A geography of aspiration

The regional data is where the study shifts from interesting to genuinely useful. AI sentiment was majority-positive everywhere, no country dipping below 60%, but the texture varied. In Sub-Saharan Africa, Central Asia, and South Asia, respondents were least likely to voice concerns and most likely to frame AI as an equaliser.

An entrepreneur in Cameroon described reaching professional competence in cybersecurity, UX design, marketing, and project management simultaneously, because in a tech-disadvantaged country, he could not afford many failures. An entrepreneur in Uganda explained that without being based in the US or UK, AI may be his only way to compete.

In Western Europe and North America, the mood was more guarded, with stronger concerns about governance, surveillance, and jobs. Concern about jobs and the economy, the strongest single predictor of overall AI sentiment, tracked closely with wealth. The pattern makes intuitive sense.
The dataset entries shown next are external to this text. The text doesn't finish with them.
-- pv_equiv track=rewrite | github.com/aim-tello/algoritmos-combinatorios-tarea-2 | src/algoritmos_combinatorios_tarea_2/ejercicio_12.py | perm_lex_unrank
-- ===== SOURCE A (Python) =====
-- import math
-- from typing import List
--
-- def perm_lex_unrank(n: int, r: int) -> List[int]:
--     """
--     Genera la permutación de tamaño n correspondiente al rango lexicográfico r.
--     :param n: Cardinalidad del conjunto subyacente.
--     :param r: Rango objetivo (0 <= r < n!).
--     :return: Lista representativa de la permutación pi.
--     """
--     pi = [0] * n
--     # Inicialización del último elemento (índice n-1 en Python)
--     pi[n - 1] = 1
--
--     # Extracción en base factorial (j itera de 1 a n-1)
--     for j in range(1, n):
--         fact_j = math.factorial(j)
--         fact_j_plus_1 = math.factorial(j + 1)
--
--         # Aislamiento del dígito d asociado a la base j!
--         d = (r % fact_j_plus_1) // fact_j
--         r -= d * fact_j
--
--         # Inserción del elemento relativo (índice n - 1 - j en Python)
--         pi[n - 1 - j] = d + 1
--
--         # Desplazamiento de los elementos a la derecha para mantener la biyección
--         for i in range(n - j, n):
--             if pi[i] > d:
--                 pi[i] += 1
--
--     return pi
-- ===== SOURCE B (Python) =====
-- import math
-- from typing import List
--
-- def perm_lex_unrank(n: int, r: int) -> List[int]:
--     # Decode the factorial digits of r directly (d_j = (r // j!) % (j+1)) and
--     # pick the d-th smallest still-unused value, instead of A's relative-rank
--     # insertion with an inner shifting pass.
--     fact = math.factorial(n - 1) if n > 1 else 1
--     avail = list(range(1, n + 1))
--     out: List[int] = []
--     for j in range(n - 1, 0, -1):
--         d = (r // fact) % (j + 1)
--         out.append(avail.pop(d))
--         fact //= j
--     out.extend(avail)
--     return out
-- ===== Notes on version B (the rewrite author's own statement) =====
-- stated objective: faster
-- what changed: B decodes each factorial digit of r directly as (r // j!) % (j+1) with the factorial maintained incrementally by one division per step, and builds the permutation left-to-right by popping the d-th smallest unused value, instead of A's two math.factorial calls per iteration plus an inner relative-rank shifting pass over the suffix.
import Mathlib
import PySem

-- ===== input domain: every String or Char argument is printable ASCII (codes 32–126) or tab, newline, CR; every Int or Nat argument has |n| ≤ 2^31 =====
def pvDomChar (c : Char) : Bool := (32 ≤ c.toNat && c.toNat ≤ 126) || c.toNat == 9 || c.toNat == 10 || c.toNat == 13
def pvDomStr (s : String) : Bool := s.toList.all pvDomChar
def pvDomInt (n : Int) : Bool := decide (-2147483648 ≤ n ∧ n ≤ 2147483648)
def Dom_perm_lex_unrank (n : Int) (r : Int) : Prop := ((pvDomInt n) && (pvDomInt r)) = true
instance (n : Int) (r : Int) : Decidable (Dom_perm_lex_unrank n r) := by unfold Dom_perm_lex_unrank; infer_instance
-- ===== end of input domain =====
-- ===== CLAIM (what is proved, stated in full; the proofs are below) =====
def Claim_equal_f : Prop := ∀ (s : List Int) (k : Int), Dom_f s k → Pre_f s k → Spec_f s k (f s k)

-- ===== LEMMAS AND PROOFS =====

-- the count-array cell Python's d[x] touches for -10 ≤ x < 10 (negative indices wrap)
def pvCls (x : Int) : Nat := (x % 10).toNat
-- occupancy of cell j in window w
def pvCnt (w : List Int) (j : Nat) : Nat := w.countP (fun x => pvCls x == j)
def pvCtr (w : List Int) : List Int := (List.range 10).map (fun j => (pvCnt w j : Int))

theorem pvCls_lt (x : Int) : pvCls x < 10 := by unfold pvCls; omega

theorem len_pvCtr (w : List Int) : (pvCtr w).length = 10 := by simp [pvCtr]

theorem getElem_pvCtr (w : List Int) (j : Nat) (hj : j < (pvCtr w).length) :
    (pvCtr w)[j] = ((pvCnt w j : Nat) : Int) := by
  simp [pvCtr]

theorem getD_pvCtr (w : List Int) (j : Nat) (hj : j < 10) :
    (pvCtr w).getD j 0 = ((pvCnt w j : Nat) : Int) := by
  rw [List.getD_eq_getElem _ 0 (by rw [len_pvCtr]; omega), getElem_pvCtr]

theorem pvCtr_congr (w w' : List Int) (h : ∀ j : Nat, pvCnt w j = pvCnt w' j) :
    pvCtr w = pvCtr w' := by
  unfold pvCtr
  exact List.map_congr_left (fun j _ => by rw [h])

theorem get_pvCtr (w : List Int) (x : Int) (hlo : -10 ≤ x) (hhi : x < 10) :
    PySem.List.pyGetD (pvCtr w) x 0 = ((pvCnt w (pvCls x) : Nat) : Int) := by
  by_cases h0 : 0 ≤ x
  · rw [PySem.List.pyGetD_eq_getElem (pvCtr w) 0 h0 (by rw [len_pvCtr]; omega),
        getElem_pvCtr]
    congr 2
    unfold pvCls; omega
  · have hk : x = -(((-x).toNat : Nat) : Int) := by omega
    have hkpos : 0 < (-x).toNat := by omega
    have hkle : (-x).toNat ≤ (pvCtr w).length := by rw [len_pvCtr]; omega
    rw [hk, PySem.List.pyGetD_neg_natCast (pvCtr w) (-x).toNat 0 hkpos hkle,
        getElem_pvCtr]
    congr 2
    unfold pvCls
    rw [len_pvCtr]
    omega

theorem bump_eq_set (d : List Int) (x : Int) (δ : Int) (hlo : -10 ≤ x) (hhi : x < 10)
    (hlen : d.length = 10) :
    pvBump d x δ = d.set (pvCls x) (d.getD (pvCls x) 0 + δ) := by
  unfold pvBump
  by_cases h0 : 0 ≤ x
  · have hcls : pvCls x = x.toNat := by unfold pvCls; omega
    rw [PySem.List.pySetD_of_nonneg d _ h0,
        PySem.List.pyGetD_eq_getElem d 0 h0 (by omega), hcls,
        List.getD_eq_getElem d 0 (by omega)]
  · have hk : x = -(((-x).toNat : Nat) : Int) := by omega
    have hkpos : 0 < (-x).toNat := by omega
    have hkle : (-x).toNat ≤ d.length := by omega
    rw [hk, PySem.List.pyGetD_neg_natCast d (-x).toNat 0 hkpos hkle]
    have hcls : pvCls (-(((-x).toNat : Nat) : Int)) = d.length - (-x).toNat := by
      unfold pvCls; omega
    rw [hcls, List.getD_eq_getElem d 0 (by omega)]
    -- negative-index write: unfold the pySetD primitive (exact for -len ≤ x < 0)
    unfold PySem.List.pySetD PySem.List.pySet? PySem.List.pyIdx?
    rw [if_neg (by omega), if_pos (by omega)]
    simp
    congr 1
    omega

theorem bump_pvCtr_inc (w : List Int) (a : Int) (hlo : -10 ≤ a) (hhi : a < 10) :
    pvBump (pvCtr w) a 1 = pvCtr (w ++ [a]) := by
  rw [bump_eq_set (pvCtr w) a 1 hlo hhi (len_pvCtr w)]
  apply List.ext_getElem (by simp [len_pvCtr])
  intro j hj hj'
  have hj10 : j < 10 := by simpa [len_pvCtr] using hj'
  simp only [List.getElem_set, getElem_pvCtr, getD_pvCtr _ _ (pvCls_lt a)]
  by_cases hja : pvCls a = j
  · rw [if_pos hja]
    have e : pvCnt (w ++ [a]) j = pvCnt w (pvCls a) + 1 := by
      simp [pvCnt, List.countP_append, hja]
    rw [e]
    push_cast
    omega
  · rw [if_neg hja]
    have e : pvCnt (w ++ [a]) j = pvCnt w j := by
      simp [pvCnt, List.countP_append, hja]
    rw [e]

theorem bump_pvCtr_dec (b : Int) (t : List Int) (hlo : -10 ≤ b) (hhi : b < 10) :
    pvBump (pvCtr (b :: t)) b (-1) = pvCtr t := by
  rw [bump_eq_set (pvCtr (b :: t)) b (-1) hlo hhi (len_pvCtr _)]
  apply List.ext_getElem (by simp [len_pvCtr])
  intro j hj hj'
  have hj10 : j < 10 := by simpa [len_pvCtr] using hj'
  simp only [List.getElem_set, getElem_pvCtr, getD_pvCtr _ _ (pvCls_lt b)]
  by_cases hjb : pvCls b = j
  · rw [if_pos hjb]
    have e : pvCnt (b :: t) (pvCls b) = pvCnt t j + 1 := by
      simp [pvCnt, List.countP_cons, hjb]
    rw [e]
    push_cast
    omega
  · rw [if_neg hjb]
    have e : pvCnt (b :: t) j = pvCnt t j := by
      simp [pvCnt, List.countP_cons, hjb]
    rw [e]

theorem pvMax_spec (w : List Int) :
    (∀ j : Nat, j < 10 → ((pvCnt w j : Nat) : Int) ≤ pvMax (pvCtr w)) ∧
    (∃ j : Nat, j < 10 ∧ ((pvCnt w j : Nat) : Int) = pvMax (pvCtr w)) := by
  cases h : PySem.List.max? (pvCtr w) (fun y => y) with
  | none =>
      exfalso
      have := (PySem.List.max?_eq_none_iff (pvCtr w) (fun y => y)).mp h
      have hl := len_pvCtr w
      simp [this] at hl
  | some m =>
      have hmax := PySem.List.max?_isMax h
      have hmem := PySem.List.max?_mem h
      have hM : pvMax (pvCtr w) = m := by simp [pvMax, h]
      constructor
      · intro j hj
        rw [hM]
        apply hmax
        have : ((pvCnt w j : Nat) : Int) = (pvCtr w)[j]'(by rw [len_pvCtr]; omega) := by
          rw [getElem_pvCtr]
        rw [this]
        exact List.getElem_mem _
      · rw [hM]
        unfold pvCtr at hmem
        rcases List.mem_map.mp hmem with ⟨j, hj, hval⟩
        exact ⟨j, by simpa using List.mem_range.mp hj, hval⟩

theorem pvMax_eq_of (w : List Int) (M : Int)
    (hub : ∀ j : Nat, j < 10 → ((pvCnt w j : Nat) : Int) ≤ M)
    (hatt : ∃ j : Nat, j < 10 ∧ ((pvCnt w j : Nat) : Int) = M) :
    pvMax (pvCtr w) = M := by
  obtain ⟨hub', j0, hj0, hatt'⟩ := pvMax_spec w
  rcases hatt with ⟨j1, hj1, he⟩
  have h1 : pvMax (pvCtr w) ≤ M := by rw [← hatt']; exact hub j0 hj0
  have h2 : M ≤ pvMax (pvCtr w) := by rw [← he]; exact hub' j1 hj1
  omega

theorem countP_one_diff (l : List Nat) (p q : Nat → Bool) (A : Nat)
    (hnd : l.Nodup) (hA : A ∈ l) (hsame : ∀ j ∈ l, j ≠ A → p j = q j) :
    (l.countP q : Int) = (l.countP p : Int)
      + ((if q A then 1 else 0) - (if p A then 1 else 0)) := by
  induction l with
  | nil => cases hA
  | cons x t ih =>
      rw [List.countP_cons, List.countP_cons]
      have hxt : x ∉ t := (List.nodup_cons.mp hnd).1
      rcases List.mem_cons.mp hA with hxA | hAt
      · subst hxA
        have : t.countP p = t.countP q :=
          List.countP_congr (fun j hj => by
            rw [hsame j (List.mem_cons_of_mem _ hj) (fun h => hxt (h ▸ hj))])
        rw [this]
        push_cast
        split_ifs <;> omega
      · have hxA : x ≠ A := fun h => (List.nodup_cons.mp hnd).1 (h ▸ hAt)
        have hpx : p x = q x := hsame x (List.mem_cons_self ..) hxA
        rw [hpx]
        have := ih (List.nodup_cons.mp hnd).2 hAt
          (fun j hj hjA => hsame j (List.mem_cons_of_mem _ hj) hjA)
        push_cast at this ⊢
        split_ifs at this ⊢ <;> omega

theorem countP_two_diff (l : List Nat) (p q : Nat → Bool) (A B : Nat)
    (hnd : l.Nodup) (hA : A ∈ l) (hB : B ∈ l) (hAB : A ≠ B)
    (hsame : ∀ j ∈ l, j ≠ A → j ≠ B → p j = q j) :
    (l.countP q : Int) = (l.countP p : Int)
      + ((if q A then 1 else 0) - (if p A then 1 else 0))
      + ((if q B then 1 else 0) - (if p B then 1 else 0)) := by
  induction l with
  | nil => cases hA
  | cons x t ih =>
      rw [List.countP_cons, List.countP_cons]
      have hxt : x ∉ t := (List.nodup_cons.mp hnd).1
      have hndt := (List.nodup_cons.mp hnd).2
      rcases List.mem_cons.mp hA with hxA | hAt
      · subst hxA
        have hBt : B ∈ t := by
          rcases List.mem_cons.mp hB with h | h
          · exact absurd h.symm hAB
          · exact h
        have := countP_one_diff t p q B hndt hBt
          (fun j hj hjB => hsame j (List.mem_cons_of_mem _ hj) (fun h => hxt (h ▸ hj)) hjB)
        push_cast at this ⊢
        split_ifs at this ⊢ <;> omega
      · rcases List.mem_cons.mp hB with hxB | hBt
        · subst hxB
          have := countP_one_diff t p q A hndt hAt
            (fun j hj hjA => hsame j (List.mem_cons_of_mem _ hj) hjA (fun h => hxt (h ▸ hj)))
          push_cast at this ⊢
          split_ifs at this ⊢ <;> omega
        · have hxA : x ≠ A := fun h => hxt (h ▸ hAt)
          have hxB : x ≠ B := fun h => hxt (h ▸ hBt)
          rw [hsame x (List.mem_cons_self ..) hxA hxB]
          have := ih hndt hAt hBt
            (fun j hj hjA hjB => hsame j (List.mem_cons_of_mem _ hj) hjA hjB)
          push_cast at this ⊢
          split_ifs at this ⊢ <;> omega

theorem pvZ_eq_countP (w : List Int) :
    pvZ (pvCtr w) = 10 - ((List.range 10).countP (fun j => pvCnt w j == 0) : Int) := by
  unfold pvZ
  rw [PySem.List.count_eq]
  unfold pvCtr
  rw [List.count_eq_countP, List.countP_map]
  congr 1
  apply congrArg
  apply List.countP_congr
  intro j hj
  simp

theorem cnt_same (t : List Int) (a b : Int) (j : Nat)
    (hja : j ≠ pvCls a) (hjb : j ≠ pvCls b) :
    pvCnt (b :: t) j = pvCnt (t ++ [a]) j := by
  have h1 : pvCls a ≠ j := fun h => hja h.symm
  have h2 : pvCls b ≠ j := fun h => hjb h.symm
  simp [pvCnt, List.countP_cons, List.countP_append, h1, h2]

theorem cnt_a (t : List Int) (a b : Int) (hab : pvCls a ≠ pvCls b) :
    pvCnt (t ++ [a]) (pvCls a) = pvCnt (b :: t) (pvCls a) + 1 := by
  have h : pvCls b ≠ pvCls a := fun h => hab h.symm
  simp [pvCnt, List.countP_cons, List.countP_append, h]

theorem cnt_b (t : List Int) (a b : Int) (hab : pvCls a ≠ pvCls b) :
    pvCnt (b :: t) (pvCls b) = pvCnt (t ++ [a]) (pvCls b) + 1 := by
  simp [pvCnt, List.countP_cons, List.countP_append, hab]
-- pv_equiv track=rewrite | github.com/cirosantilli/project-euler-solvers | solvers/78.py | least_n_partition_divisible
-- ===== SOURCE A (Python) =====
-- from typing import List
--
-- def least_n_partition_divisible(mod: int) -> int:
--     """
--     Returns the least n such that p(n) % mod == 0.
--     Computes p(n) modulo mod via pentagonal recurrence.
--     """
--     p: List[int] = [1]  # p[0] = 1 (mod mod)
--     n = 1
--     while True:
--         total = 0
--         k = 1
--         while True:
--             g1 = k * (3 * k - 1) // 2
--             if g1 > n:
--                 break
--             sign = 1 if (k % 2 == 1) else -1
--             total += sign * p[n - g1]
--
--             g2 = k * (3 * k + 1) // 2
--             if g2 <= n:
--                 total += sign * p[n - g2]
--             k += 1
--
--         total %= mod
--         p.append(total)
--         if total == 0:
--             return n
--         n += 1
-- ===== SOURCE B (Python) =====
-- def least_n_partition_divisible(mod: int) -> int:
--     """
--     Returns the least n such that p(n) % mod == 0.
--
--     Grow-and-scan: fill a table of partition numbers mod `mod` up to a
--     bound using a precomputed list of signed generalized pentagonal
--     numbers, scan it for the first zero, and double the bound until one
--     is found.
--     """
--     limit = 16
--     while True:
--         # signed generalized pentagonal numbers (g, sign) with g <= limit
--         pents = []
--         k = 1
--         while k * (3 * k - 1) // 2 <= limit:
--             s = -1 if k % 2 == 0 else 1
--             pents.append((k * (3 * k - 1) // 2, s))
--             if k * (3 * k + 1) // 2 <= limit:
--                 pents.append((k * (3 * k + 1) // 2, s))
--             k += 1
--         dp = [1]
--         for n in range(1, limit + 1):
--             dp.append(sum(s * dp[n - g] for (g, s) in pents if g <= n) % mod)
--         for n in range(1, limit + 1):
--             if dp[n] == 0:
--                 return n
--         limit *= 2
-- ===== Notes on version B (the rewrite author's own statement) =====
-- stated objective: alternative
-- what changed: A searches incrementally, appending p(n) mod m computed by an on-the-fly nested pentagonal k-loop and returning as soon as an entry is 0; B instead precomputes the signed generalized pentagonal numbers once per bound, fills a whole table up to that bound with a filtered sum over the precomputed list, scans the finished table for the first zero, and doubles the bound if none is found.
-- outside the precondition, e.g. on least_n_partition_divisible(0): A raises ZeroDivisionError, B raises ZeroDivisionError
import Mathlib
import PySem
If you have a job worth protecting, AI looks like a threat. If you have never had fair access to the tools that might build one, AI looks like a door.

The mirror, and its distortions

The study has real limitations. These were active Claude users, not a representative sample. The interview asked about positive visions first. The interviewer was itself an AI product made by the company running the study. Anthropic acknowledges most of this.

What it does not dwell on is that the study's real contribution is methodological as much as substantive. Using AI to conduct qualitative interviews at a scale that was previously impossible, and then using AI to classify the results, is a genuinely new form of social science.

Cloud Research's Engage platform has been doing something similar for market research, and the approach is spreading. If it holds up under scrutiny, the implications extend beyond tech companies.

Imagine a government using AI interviewers to understand what citizens need from public services, in their own words, at the scale of a national census.

That future is closer than it sounds. And it arrives carrying the same duality the study itself describes: immense promise tangled with real risk, a technology that gives people voice and also, inevitably, shapes what they say.

But duality is not paralysis. The 81,000 people who spoke to Anthropic's interviewer were not frozen between hope and fear. They were navigating both, the way anyone does when something important is changing fast. And the thing they wanted most, the thread that ran through every region and every language, was not a feature. It was time: time to think, time to rest, time to be present with the people they love.

If there is a lesson in 81,000 open-ended conversations about artificial intelligence, it may be this: we are not as interested in the machine as we are in what the machine might give back to us.

And what we want back turns out to be startlingly, movingly simple.